### Exercise details
Where does the string "into" appear? Copy every line of the entries below that holds it.
(Records for this exercise begins)
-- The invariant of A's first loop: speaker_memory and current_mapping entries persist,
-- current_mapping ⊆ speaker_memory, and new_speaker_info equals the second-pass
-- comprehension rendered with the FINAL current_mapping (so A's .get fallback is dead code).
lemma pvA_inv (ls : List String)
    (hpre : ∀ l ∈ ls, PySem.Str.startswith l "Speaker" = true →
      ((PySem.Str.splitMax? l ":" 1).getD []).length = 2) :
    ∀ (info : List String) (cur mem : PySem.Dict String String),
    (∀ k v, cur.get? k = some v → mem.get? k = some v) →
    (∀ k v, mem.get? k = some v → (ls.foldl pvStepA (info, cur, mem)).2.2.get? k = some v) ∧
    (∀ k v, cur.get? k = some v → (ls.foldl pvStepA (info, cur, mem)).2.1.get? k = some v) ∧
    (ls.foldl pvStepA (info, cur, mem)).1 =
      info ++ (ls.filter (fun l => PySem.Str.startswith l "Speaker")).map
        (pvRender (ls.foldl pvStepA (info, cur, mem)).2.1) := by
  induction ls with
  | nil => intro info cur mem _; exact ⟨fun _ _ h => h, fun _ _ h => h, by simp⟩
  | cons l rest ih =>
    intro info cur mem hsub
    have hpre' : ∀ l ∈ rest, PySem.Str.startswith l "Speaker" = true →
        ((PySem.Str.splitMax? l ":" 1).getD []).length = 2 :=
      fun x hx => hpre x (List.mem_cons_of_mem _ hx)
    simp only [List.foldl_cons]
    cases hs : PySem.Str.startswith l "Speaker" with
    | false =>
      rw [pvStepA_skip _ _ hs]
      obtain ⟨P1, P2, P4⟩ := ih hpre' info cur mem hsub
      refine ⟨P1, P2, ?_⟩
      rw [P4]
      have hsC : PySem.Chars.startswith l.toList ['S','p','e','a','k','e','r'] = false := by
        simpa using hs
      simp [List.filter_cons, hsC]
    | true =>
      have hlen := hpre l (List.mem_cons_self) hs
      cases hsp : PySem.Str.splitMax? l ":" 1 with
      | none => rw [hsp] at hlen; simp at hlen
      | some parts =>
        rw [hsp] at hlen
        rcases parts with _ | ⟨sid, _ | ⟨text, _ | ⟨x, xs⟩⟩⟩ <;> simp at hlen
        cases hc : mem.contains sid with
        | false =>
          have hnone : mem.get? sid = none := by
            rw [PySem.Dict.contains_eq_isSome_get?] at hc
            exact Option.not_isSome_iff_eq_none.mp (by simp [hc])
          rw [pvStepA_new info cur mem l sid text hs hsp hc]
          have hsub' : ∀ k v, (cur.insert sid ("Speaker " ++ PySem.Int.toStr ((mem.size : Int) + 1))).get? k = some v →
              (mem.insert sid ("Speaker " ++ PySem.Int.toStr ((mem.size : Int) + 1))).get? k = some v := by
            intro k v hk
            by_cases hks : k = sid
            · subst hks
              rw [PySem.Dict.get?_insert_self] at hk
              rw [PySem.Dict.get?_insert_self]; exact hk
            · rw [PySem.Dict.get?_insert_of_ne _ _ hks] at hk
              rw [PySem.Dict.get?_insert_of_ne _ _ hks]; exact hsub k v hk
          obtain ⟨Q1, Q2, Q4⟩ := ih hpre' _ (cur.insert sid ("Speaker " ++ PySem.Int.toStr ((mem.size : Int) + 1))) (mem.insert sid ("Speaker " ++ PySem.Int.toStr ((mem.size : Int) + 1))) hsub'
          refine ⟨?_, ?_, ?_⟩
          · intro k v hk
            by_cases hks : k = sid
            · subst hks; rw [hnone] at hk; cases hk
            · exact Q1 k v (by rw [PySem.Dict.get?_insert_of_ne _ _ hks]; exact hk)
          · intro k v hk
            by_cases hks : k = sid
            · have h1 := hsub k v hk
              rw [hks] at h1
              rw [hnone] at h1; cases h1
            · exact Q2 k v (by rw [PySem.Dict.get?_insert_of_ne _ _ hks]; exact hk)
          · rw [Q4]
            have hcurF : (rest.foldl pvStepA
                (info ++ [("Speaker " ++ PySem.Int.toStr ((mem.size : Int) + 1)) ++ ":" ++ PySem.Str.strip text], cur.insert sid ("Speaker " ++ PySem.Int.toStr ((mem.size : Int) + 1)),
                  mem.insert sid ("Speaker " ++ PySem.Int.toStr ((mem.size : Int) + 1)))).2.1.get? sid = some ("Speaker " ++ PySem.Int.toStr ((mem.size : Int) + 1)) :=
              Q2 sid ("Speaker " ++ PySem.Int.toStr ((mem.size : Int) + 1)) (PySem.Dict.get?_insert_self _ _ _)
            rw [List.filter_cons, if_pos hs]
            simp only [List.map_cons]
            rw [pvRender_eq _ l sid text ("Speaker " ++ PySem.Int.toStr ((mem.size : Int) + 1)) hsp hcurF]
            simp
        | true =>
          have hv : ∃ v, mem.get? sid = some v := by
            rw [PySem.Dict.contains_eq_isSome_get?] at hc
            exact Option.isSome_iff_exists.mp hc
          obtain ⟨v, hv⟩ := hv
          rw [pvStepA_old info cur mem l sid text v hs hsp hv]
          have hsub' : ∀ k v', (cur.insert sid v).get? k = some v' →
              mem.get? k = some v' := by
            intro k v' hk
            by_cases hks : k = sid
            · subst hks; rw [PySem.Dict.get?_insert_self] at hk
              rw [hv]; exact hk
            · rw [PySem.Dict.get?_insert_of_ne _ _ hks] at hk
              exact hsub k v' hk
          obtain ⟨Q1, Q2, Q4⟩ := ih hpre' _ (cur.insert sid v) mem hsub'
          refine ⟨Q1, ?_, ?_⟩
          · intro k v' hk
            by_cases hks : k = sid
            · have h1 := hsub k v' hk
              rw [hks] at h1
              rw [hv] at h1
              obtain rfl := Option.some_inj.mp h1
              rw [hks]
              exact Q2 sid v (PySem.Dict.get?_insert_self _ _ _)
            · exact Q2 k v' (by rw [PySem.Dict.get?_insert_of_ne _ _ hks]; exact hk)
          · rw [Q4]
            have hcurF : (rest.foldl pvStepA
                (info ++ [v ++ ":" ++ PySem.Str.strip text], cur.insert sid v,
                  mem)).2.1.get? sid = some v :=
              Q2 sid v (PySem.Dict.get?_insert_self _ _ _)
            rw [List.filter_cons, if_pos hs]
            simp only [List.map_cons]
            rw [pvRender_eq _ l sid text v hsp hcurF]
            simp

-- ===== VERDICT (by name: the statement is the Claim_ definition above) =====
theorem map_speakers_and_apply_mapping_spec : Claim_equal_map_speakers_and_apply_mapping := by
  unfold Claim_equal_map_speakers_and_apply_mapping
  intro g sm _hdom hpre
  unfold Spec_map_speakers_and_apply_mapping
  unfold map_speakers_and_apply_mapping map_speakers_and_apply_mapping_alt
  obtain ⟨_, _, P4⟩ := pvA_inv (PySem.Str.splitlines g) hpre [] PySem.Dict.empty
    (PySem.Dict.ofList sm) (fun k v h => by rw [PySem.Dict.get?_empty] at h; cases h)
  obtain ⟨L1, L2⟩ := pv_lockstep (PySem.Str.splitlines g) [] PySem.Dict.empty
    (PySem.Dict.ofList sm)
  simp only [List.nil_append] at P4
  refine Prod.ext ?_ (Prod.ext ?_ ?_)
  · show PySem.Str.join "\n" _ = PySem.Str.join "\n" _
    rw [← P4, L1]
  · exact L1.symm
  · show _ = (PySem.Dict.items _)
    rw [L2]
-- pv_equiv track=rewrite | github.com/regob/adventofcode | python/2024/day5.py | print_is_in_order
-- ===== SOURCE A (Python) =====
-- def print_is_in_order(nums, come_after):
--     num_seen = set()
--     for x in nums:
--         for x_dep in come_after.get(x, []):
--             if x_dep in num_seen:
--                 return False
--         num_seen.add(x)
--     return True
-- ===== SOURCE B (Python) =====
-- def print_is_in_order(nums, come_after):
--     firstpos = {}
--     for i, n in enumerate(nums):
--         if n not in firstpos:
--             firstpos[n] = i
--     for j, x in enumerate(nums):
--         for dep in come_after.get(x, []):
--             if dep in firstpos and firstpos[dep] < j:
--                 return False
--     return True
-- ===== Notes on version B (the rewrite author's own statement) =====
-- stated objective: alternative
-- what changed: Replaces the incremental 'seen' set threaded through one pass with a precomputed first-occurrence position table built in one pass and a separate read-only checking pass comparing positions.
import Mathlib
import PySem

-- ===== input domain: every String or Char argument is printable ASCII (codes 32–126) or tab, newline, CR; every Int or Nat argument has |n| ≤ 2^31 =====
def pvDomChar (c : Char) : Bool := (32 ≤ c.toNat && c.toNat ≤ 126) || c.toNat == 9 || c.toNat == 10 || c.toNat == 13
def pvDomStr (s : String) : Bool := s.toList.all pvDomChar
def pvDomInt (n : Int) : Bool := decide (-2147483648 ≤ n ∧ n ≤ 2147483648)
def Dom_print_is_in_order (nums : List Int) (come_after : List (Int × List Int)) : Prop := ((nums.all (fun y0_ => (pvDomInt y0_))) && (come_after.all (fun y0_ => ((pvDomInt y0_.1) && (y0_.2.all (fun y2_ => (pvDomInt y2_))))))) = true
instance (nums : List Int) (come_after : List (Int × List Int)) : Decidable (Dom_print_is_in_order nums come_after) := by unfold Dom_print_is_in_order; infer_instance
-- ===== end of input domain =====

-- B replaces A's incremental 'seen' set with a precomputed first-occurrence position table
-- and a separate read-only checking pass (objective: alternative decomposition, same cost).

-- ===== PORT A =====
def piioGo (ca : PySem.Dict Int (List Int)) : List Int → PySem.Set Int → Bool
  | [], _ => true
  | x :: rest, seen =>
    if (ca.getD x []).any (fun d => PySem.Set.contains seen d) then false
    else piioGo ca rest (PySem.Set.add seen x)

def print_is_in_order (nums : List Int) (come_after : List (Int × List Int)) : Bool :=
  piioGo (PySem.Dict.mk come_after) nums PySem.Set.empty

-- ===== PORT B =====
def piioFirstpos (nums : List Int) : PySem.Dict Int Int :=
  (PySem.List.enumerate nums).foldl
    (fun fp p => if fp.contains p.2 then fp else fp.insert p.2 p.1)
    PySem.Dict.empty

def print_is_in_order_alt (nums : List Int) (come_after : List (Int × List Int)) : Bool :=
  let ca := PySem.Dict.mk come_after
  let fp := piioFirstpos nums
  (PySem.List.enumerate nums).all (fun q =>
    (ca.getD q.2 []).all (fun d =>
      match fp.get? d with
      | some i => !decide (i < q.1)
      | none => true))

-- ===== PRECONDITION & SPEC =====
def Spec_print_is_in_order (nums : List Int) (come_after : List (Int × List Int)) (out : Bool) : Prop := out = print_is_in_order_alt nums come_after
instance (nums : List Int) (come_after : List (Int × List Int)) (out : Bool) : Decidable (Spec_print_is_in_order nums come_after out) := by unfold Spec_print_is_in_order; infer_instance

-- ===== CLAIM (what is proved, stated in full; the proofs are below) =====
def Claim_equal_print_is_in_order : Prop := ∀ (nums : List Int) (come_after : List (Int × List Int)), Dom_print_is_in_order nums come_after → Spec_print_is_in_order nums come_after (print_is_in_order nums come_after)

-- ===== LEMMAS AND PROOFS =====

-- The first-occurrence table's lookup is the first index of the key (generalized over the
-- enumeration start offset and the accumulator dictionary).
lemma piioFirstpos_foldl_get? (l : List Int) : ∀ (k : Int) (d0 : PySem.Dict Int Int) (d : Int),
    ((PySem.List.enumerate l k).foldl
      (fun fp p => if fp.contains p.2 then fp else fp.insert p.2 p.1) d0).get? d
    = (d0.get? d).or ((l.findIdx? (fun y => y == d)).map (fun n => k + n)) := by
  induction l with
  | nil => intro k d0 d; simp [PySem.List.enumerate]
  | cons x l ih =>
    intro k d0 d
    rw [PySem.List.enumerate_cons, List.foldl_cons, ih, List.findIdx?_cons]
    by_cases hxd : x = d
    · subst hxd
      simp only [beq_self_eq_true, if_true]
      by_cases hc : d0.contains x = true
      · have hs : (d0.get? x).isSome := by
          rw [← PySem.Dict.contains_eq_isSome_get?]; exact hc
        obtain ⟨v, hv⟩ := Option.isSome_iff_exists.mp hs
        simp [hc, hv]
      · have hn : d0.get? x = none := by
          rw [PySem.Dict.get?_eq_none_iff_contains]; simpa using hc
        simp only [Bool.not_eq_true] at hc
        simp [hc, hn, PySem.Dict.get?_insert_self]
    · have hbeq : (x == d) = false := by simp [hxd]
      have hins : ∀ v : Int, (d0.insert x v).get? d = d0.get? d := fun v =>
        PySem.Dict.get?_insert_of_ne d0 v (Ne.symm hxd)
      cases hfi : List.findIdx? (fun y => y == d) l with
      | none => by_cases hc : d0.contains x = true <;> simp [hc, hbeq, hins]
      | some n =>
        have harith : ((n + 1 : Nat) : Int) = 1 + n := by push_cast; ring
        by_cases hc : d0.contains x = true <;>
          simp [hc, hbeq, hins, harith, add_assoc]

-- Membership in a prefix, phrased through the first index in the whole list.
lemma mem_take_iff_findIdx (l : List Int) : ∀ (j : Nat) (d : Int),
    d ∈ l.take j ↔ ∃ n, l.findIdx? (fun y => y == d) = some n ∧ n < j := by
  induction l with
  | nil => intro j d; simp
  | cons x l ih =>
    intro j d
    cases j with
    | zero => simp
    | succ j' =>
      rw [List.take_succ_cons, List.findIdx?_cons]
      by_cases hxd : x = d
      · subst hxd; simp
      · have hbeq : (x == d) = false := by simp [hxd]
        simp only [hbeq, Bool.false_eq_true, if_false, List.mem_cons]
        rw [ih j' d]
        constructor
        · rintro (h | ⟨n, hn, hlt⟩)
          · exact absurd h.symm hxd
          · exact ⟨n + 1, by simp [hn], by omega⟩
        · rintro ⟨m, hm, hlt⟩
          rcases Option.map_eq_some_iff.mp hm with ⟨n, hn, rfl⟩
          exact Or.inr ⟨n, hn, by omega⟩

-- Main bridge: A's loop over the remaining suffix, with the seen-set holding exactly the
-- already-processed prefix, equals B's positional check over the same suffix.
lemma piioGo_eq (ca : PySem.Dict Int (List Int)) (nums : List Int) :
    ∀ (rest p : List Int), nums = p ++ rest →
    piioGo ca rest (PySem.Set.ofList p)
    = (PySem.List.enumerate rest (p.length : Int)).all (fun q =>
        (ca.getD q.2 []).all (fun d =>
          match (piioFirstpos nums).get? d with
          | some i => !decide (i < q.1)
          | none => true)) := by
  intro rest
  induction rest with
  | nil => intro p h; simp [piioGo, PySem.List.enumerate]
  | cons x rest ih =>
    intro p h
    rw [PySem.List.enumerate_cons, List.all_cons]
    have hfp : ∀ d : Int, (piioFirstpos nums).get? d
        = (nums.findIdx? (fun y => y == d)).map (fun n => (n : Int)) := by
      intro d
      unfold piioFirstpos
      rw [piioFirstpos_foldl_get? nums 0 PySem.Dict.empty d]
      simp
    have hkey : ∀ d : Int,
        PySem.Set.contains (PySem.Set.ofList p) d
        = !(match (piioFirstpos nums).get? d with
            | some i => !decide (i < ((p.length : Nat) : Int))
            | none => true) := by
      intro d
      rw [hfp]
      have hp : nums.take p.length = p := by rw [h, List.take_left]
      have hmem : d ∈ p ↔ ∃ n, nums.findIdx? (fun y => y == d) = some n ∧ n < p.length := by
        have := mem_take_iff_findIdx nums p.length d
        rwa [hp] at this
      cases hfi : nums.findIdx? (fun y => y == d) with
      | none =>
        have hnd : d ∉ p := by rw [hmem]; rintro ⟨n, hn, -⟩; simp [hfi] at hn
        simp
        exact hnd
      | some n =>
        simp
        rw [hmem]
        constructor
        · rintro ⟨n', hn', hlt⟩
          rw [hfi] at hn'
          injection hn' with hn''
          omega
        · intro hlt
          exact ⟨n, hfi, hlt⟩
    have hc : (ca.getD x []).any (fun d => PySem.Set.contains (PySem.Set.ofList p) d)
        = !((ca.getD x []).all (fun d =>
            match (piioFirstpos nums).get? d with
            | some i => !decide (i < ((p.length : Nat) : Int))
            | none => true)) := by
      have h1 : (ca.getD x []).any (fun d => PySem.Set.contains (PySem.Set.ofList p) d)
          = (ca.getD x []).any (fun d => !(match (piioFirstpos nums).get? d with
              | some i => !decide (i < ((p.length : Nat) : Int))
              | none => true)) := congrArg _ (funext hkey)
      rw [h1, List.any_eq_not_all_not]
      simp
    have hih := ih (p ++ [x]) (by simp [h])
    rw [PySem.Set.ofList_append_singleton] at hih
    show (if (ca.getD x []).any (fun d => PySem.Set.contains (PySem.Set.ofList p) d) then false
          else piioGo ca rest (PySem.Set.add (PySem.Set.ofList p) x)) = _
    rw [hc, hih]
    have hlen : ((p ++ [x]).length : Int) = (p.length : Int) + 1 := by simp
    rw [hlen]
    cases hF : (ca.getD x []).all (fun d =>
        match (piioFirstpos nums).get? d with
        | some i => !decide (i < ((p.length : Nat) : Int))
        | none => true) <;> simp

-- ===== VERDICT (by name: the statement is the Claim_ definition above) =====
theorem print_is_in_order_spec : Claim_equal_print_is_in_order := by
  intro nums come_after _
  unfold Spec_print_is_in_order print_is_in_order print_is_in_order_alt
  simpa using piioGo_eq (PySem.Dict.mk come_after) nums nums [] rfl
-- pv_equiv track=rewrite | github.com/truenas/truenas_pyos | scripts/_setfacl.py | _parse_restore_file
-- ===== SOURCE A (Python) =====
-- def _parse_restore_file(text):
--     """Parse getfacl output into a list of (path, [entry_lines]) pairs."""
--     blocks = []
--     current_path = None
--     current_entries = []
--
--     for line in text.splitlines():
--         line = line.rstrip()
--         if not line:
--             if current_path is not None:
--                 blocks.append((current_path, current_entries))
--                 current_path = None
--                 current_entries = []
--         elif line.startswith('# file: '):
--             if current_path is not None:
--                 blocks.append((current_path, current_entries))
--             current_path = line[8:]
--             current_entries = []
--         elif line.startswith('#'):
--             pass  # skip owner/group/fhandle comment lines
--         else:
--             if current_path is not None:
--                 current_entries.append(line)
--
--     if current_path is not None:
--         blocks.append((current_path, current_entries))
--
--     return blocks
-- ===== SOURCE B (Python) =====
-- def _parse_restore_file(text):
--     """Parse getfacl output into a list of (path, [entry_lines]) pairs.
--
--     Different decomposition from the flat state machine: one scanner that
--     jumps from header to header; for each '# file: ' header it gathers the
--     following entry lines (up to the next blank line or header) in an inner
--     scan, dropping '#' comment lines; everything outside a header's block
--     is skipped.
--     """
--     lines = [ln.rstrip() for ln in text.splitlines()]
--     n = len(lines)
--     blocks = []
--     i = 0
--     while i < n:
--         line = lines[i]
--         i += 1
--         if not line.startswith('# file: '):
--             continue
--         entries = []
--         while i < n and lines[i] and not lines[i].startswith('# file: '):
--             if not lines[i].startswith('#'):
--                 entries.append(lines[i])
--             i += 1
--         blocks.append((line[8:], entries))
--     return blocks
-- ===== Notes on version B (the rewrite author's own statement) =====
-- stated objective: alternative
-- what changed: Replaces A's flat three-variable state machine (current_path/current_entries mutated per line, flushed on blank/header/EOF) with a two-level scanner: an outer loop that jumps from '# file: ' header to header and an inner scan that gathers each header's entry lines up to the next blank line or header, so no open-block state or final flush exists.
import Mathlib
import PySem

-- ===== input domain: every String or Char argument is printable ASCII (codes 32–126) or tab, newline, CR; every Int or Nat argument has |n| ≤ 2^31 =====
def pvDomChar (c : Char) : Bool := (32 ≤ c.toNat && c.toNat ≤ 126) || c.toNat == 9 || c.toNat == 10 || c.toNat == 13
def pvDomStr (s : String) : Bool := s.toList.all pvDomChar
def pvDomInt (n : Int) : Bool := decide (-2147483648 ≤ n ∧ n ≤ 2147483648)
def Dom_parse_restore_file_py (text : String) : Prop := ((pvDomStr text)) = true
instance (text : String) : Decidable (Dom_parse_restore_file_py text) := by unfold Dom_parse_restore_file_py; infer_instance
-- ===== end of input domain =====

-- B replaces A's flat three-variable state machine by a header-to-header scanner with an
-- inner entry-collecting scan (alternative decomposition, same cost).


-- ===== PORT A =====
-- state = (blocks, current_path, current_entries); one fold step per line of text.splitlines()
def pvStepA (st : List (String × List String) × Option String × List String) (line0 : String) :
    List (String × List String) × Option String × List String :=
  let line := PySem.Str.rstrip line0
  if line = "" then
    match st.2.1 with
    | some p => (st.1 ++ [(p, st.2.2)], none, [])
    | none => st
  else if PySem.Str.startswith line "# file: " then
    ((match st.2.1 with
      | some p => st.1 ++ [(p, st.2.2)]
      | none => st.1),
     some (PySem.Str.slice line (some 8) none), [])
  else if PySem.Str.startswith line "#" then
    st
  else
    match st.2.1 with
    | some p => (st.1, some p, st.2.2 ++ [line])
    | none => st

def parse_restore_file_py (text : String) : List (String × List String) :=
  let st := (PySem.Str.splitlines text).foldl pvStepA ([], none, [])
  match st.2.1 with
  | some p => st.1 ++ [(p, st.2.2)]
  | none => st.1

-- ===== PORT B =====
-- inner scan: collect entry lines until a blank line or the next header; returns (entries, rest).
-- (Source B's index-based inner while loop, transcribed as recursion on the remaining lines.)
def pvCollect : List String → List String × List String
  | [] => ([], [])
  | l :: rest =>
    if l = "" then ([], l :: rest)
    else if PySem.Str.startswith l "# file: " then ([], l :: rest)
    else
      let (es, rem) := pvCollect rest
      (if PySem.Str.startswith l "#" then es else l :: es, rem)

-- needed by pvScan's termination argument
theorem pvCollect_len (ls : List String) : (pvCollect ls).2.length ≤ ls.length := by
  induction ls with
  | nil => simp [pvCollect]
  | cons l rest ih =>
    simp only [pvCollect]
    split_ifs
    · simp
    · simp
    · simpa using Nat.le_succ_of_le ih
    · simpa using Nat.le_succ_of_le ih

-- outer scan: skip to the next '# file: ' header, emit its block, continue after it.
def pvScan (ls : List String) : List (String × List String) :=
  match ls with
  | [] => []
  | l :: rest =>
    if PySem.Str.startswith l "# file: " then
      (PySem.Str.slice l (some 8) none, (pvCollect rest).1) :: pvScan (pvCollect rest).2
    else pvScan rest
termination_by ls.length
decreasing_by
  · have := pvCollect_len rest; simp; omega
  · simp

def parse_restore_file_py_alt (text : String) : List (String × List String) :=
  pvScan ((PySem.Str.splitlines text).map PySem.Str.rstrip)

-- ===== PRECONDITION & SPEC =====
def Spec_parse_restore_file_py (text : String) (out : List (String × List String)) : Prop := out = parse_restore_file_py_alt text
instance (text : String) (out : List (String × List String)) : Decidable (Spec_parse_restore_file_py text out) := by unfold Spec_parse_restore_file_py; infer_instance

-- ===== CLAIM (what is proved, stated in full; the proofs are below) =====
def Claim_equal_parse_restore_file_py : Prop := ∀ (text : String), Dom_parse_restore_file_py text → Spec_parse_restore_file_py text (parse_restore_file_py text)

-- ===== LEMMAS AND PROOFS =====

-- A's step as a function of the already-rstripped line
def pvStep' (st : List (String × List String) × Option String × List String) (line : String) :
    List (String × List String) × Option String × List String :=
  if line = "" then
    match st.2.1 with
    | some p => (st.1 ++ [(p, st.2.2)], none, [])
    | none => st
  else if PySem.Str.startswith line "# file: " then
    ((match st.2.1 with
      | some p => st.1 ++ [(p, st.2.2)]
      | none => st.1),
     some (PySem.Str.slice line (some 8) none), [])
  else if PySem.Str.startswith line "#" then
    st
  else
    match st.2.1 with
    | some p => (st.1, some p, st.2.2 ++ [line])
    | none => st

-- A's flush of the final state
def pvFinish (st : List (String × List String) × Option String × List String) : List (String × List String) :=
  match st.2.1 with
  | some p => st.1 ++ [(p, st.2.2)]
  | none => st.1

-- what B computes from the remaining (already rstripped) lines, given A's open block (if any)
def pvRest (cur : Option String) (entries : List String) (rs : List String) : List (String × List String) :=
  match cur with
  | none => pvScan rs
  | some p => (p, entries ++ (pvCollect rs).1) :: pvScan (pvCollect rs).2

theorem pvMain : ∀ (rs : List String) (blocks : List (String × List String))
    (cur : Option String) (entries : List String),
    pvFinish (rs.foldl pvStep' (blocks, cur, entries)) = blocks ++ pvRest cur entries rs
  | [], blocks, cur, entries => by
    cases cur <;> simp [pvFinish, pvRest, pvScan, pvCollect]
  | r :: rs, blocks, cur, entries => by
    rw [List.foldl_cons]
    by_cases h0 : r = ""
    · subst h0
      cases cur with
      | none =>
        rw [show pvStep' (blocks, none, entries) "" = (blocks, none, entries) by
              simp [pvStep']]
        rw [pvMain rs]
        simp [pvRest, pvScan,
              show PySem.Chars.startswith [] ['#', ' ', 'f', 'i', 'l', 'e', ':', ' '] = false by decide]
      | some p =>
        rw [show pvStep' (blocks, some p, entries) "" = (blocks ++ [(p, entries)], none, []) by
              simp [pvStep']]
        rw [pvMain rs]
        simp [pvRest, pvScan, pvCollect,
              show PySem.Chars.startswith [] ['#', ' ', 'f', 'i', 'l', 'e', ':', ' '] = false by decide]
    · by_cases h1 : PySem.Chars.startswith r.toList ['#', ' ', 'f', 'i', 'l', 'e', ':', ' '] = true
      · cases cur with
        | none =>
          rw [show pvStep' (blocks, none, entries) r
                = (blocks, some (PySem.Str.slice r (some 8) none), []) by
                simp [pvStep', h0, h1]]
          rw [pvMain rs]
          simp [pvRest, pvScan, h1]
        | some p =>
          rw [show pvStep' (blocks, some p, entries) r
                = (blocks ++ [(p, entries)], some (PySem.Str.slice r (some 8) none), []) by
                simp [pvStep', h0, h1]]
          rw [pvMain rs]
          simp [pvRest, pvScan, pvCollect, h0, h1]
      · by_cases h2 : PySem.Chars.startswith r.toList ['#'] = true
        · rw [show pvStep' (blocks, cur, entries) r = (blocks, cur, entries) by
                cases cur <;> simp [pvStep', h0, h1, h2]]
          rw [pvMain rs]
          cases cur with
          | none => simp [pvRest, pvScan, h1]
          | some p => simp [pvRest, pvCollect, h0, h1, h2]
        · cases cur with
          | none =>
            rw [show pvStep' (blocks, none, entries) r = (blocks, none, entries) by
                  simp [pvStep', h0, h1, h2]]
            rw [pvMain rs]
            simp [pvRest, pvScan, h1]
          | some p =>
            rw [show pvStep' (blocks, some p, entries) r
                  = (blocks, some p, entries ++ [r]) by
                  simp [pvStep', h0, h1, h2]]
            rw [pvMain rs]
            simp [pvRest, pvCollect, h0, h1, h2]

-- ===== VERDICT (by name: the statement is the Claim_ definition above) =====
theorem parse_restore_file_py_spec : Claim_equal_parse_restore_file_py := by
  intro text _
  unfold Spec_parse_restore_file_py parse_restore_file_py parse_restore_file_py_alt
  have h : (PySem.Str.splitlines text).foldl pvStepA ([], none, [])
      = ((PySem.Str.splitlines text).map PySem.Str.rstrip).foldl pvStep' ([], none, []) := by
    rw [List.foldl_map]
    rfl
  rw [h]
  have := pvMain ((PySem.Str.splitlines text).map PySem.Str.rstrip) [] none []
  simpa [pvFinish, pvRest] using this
(Records for this exercise ends)
### Reply to the task
--     """Parse getfacl output into a list of (path, [entry_lines]) pairs."""
--     """Parse getfacl output into a list of (path, [entry_lines]) pairs.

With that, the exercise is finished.